» **Problem to work on**: Could you filter the listing for lines with the word "match" and return them?

» **Given data**:
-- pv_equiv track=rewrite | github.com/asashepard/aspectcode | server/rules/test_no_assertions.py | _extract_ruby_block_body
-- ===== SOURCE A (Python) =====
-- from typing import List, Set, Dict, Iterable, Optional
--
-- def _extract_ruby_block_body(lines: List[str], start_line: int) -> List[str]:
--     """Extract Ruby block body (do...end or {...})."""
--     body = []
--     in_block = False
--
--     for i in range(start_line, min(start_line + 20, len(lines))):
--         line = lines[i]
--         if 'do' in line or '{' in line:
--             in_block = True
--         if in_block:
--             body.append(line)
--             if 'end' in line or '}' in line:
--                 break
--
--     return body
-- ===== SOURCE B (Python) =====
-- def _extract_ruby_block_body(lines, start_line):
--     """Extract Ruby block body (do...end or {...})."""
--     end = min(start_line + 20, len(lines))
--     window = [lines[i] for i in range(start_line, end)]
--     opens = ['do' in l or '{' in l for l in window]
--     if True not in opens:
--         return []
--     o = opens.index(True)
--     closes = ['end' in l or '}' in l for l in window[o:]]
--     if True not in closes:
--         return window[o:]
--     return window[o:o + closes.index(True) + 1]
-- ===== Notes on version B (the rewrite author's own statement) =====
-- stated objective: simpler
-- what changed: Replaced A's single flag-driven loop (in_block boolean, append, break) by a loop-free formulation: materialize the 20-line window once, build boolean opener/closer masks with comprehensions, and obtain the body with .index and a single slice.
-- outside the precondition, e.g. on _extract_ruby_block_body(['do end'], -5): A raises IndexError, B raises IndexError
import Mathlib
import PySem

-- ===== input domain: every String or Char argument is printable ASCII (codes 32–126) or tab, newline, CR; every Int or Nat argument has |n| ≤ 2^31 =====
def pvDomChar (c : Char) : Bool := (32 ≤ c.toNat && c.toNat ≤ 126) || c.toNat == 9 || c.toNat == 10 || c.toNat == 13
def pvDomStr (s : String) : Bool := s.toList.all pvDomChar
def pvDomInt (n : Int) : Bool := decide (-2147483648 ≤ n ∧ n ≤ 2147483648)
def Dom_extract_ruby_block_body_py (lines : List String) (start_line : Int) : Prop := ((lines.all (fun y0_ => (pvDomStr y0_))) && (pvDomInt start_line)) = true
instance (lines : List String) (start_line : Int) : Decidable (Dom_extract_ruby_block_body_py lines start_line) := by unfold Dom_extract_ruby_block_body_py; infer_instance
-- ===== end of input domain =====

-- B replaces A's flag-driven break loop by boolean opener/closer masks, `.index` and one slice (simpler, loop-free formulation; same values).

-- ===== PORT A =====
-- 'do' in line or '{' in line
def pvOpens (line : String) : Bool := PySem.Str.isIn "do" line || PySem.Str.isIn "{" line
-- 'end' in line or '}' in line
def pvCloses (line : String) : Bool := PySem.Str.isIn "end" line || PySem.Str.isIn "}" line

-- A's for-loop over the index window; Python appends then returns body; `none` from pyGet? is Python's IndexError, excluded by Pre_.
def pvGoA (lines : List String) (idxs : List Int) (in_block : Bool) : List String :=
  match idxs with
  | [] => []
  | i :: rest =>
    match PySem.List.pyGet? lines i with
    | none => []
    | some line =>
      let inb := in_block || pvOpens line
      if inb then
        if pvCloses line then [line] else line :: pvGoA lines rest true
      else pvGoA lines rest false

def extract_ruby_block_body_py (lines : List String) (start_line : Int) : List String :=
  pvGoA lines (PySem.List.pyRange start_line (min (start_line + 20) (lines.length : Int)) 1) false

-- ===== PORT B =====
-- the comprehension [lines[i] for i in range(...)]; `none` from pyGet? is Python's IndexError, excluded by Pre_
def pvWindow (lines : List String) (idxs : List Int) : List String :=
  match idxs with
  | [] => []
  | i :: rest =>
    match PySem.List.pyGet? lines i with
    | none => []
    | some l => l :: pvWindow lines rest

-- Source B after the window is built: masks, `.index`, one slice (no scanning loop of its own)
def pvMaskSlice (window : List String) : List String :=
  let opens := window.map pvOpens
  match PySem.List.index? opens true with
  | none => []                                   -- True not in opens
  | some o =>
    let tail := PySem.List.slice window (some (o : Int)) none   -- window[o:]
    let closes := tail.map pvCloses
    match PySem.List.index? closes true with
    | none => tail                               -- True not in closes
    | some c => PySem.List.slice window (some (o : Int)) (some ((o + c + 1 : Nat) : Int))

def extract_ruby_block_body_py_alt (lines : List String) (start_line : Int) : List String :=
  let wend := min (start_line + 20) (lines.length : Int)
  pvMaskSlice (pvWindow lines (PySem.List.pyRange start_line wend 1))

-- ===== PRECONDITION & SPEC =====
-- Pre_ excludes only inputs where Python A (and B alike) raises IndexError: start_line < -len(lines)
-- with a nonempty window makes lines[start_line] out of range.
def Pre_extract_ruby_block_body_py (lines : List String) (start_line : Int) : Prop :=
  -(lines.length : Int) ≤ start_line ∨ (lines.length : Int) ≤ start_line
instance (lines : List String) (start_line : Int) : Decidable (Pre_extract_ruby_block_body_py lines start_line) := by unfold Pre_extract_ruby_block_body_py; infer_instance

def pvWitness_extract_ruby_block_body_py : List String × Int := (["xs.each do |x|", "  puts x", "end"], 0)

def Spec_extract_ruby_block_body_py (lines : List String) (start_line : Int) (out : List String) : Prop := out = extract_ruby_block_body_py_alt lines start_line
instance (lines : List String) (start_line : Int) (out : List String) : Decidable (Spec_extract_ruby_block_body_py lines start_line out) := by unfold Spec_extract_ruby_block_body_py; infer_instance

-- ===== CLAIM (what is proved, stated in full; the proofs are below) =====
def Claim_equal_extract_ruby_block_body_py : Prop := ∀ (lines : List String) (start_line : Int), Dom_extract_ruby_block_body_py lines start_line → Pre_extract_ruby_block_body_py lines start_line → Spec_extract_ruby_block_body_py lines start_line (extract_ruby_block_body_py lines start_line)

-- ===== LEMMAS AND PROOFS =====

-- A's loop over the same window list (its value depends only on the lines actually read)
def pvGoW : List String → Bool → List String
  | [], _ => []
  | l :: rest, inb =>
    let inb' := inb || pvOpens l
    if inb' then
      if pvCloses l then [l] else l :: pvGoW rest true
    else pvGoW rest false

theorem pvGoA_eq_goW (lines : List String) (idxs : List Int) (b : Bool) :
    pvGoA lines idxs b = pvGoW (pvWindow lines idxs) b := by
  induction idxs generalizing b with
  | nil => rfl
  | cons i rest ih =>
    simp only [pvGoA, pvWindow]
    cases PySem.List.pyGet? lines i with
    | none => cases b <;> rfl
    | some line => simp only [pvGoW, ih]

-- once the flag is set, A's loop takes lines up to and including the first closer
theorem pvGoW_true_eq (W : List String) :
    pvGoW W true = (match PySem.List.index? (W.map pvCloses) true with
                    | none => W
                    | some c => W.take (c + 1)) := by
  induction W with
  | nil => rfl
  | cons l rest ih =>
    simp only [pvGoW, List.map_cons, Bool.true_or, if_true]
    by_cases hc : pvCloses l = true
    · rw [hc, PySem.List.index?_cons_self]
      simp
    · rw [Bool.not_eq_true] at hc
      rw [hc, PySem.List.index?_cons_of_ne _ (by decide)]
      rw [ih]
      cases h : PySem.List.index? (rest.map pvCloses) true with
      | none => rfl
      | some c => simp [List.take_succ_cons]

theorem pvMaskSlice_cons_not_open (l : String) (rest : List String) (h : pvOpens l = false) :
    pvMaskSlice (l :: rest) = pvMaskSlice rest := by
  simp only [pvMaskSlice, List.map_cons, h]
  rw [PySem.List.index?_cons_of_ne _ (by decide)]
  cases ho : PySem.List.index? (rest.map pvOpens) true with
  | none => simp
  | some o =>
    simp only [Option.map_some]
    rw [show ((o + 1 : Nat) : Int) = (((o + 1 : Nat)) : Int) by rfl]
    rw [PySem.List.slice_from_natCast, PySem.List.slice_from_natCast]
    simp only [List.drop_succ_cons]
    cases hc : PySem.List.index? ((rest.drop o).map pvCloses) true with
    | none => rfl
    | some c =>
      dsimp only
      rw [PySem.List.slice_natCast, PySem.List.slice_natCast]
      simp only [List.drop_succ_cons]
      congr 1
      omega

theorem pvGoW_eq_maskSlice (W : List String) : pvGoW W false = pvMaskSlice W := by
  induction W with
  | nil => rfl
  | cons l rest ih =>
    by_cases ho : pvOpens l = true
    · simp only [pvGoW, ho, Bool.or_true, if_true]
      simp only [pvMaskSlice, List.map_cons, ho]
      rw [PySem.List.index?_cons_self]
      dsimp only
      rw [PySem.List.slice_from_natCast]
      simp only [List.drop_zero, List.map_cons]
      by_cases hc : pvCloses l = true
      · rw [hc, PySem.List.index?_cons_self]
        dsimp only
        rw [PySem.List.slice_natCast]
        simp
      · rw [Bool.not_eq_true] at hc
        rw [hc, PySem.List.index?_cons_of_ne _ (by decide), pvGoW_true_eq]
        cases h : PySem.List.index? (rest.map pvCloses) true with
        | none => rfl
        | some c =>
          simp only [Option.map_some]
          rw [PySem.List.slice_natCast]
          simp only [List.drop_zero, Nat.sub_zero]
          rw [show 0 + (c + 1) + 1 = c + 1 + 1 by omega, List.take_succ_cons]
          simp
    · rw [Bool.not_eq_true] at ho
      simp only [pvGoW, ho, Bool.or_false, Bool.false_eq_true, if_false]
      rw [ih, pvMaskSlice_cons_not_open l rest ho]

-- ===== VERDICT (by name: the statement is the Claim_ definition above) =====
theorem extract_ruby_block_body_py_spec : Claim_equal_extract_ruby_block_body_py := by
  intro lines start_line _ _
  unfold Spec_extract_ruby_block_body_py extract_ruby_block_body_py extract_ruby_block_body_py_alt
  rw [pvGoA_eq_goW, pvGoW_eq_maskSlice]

» **Exercise response**:
  match idxs with
    match PySem.List.pyGet? lines i with
  match idxs with
    match PySem.List.pyGet? lines i with
  match PySem.List.index? opens true with
    match PySem.List.index? closes true with
    pvGoW W true = (match PySem.List.index? (W.map pvCloses) true with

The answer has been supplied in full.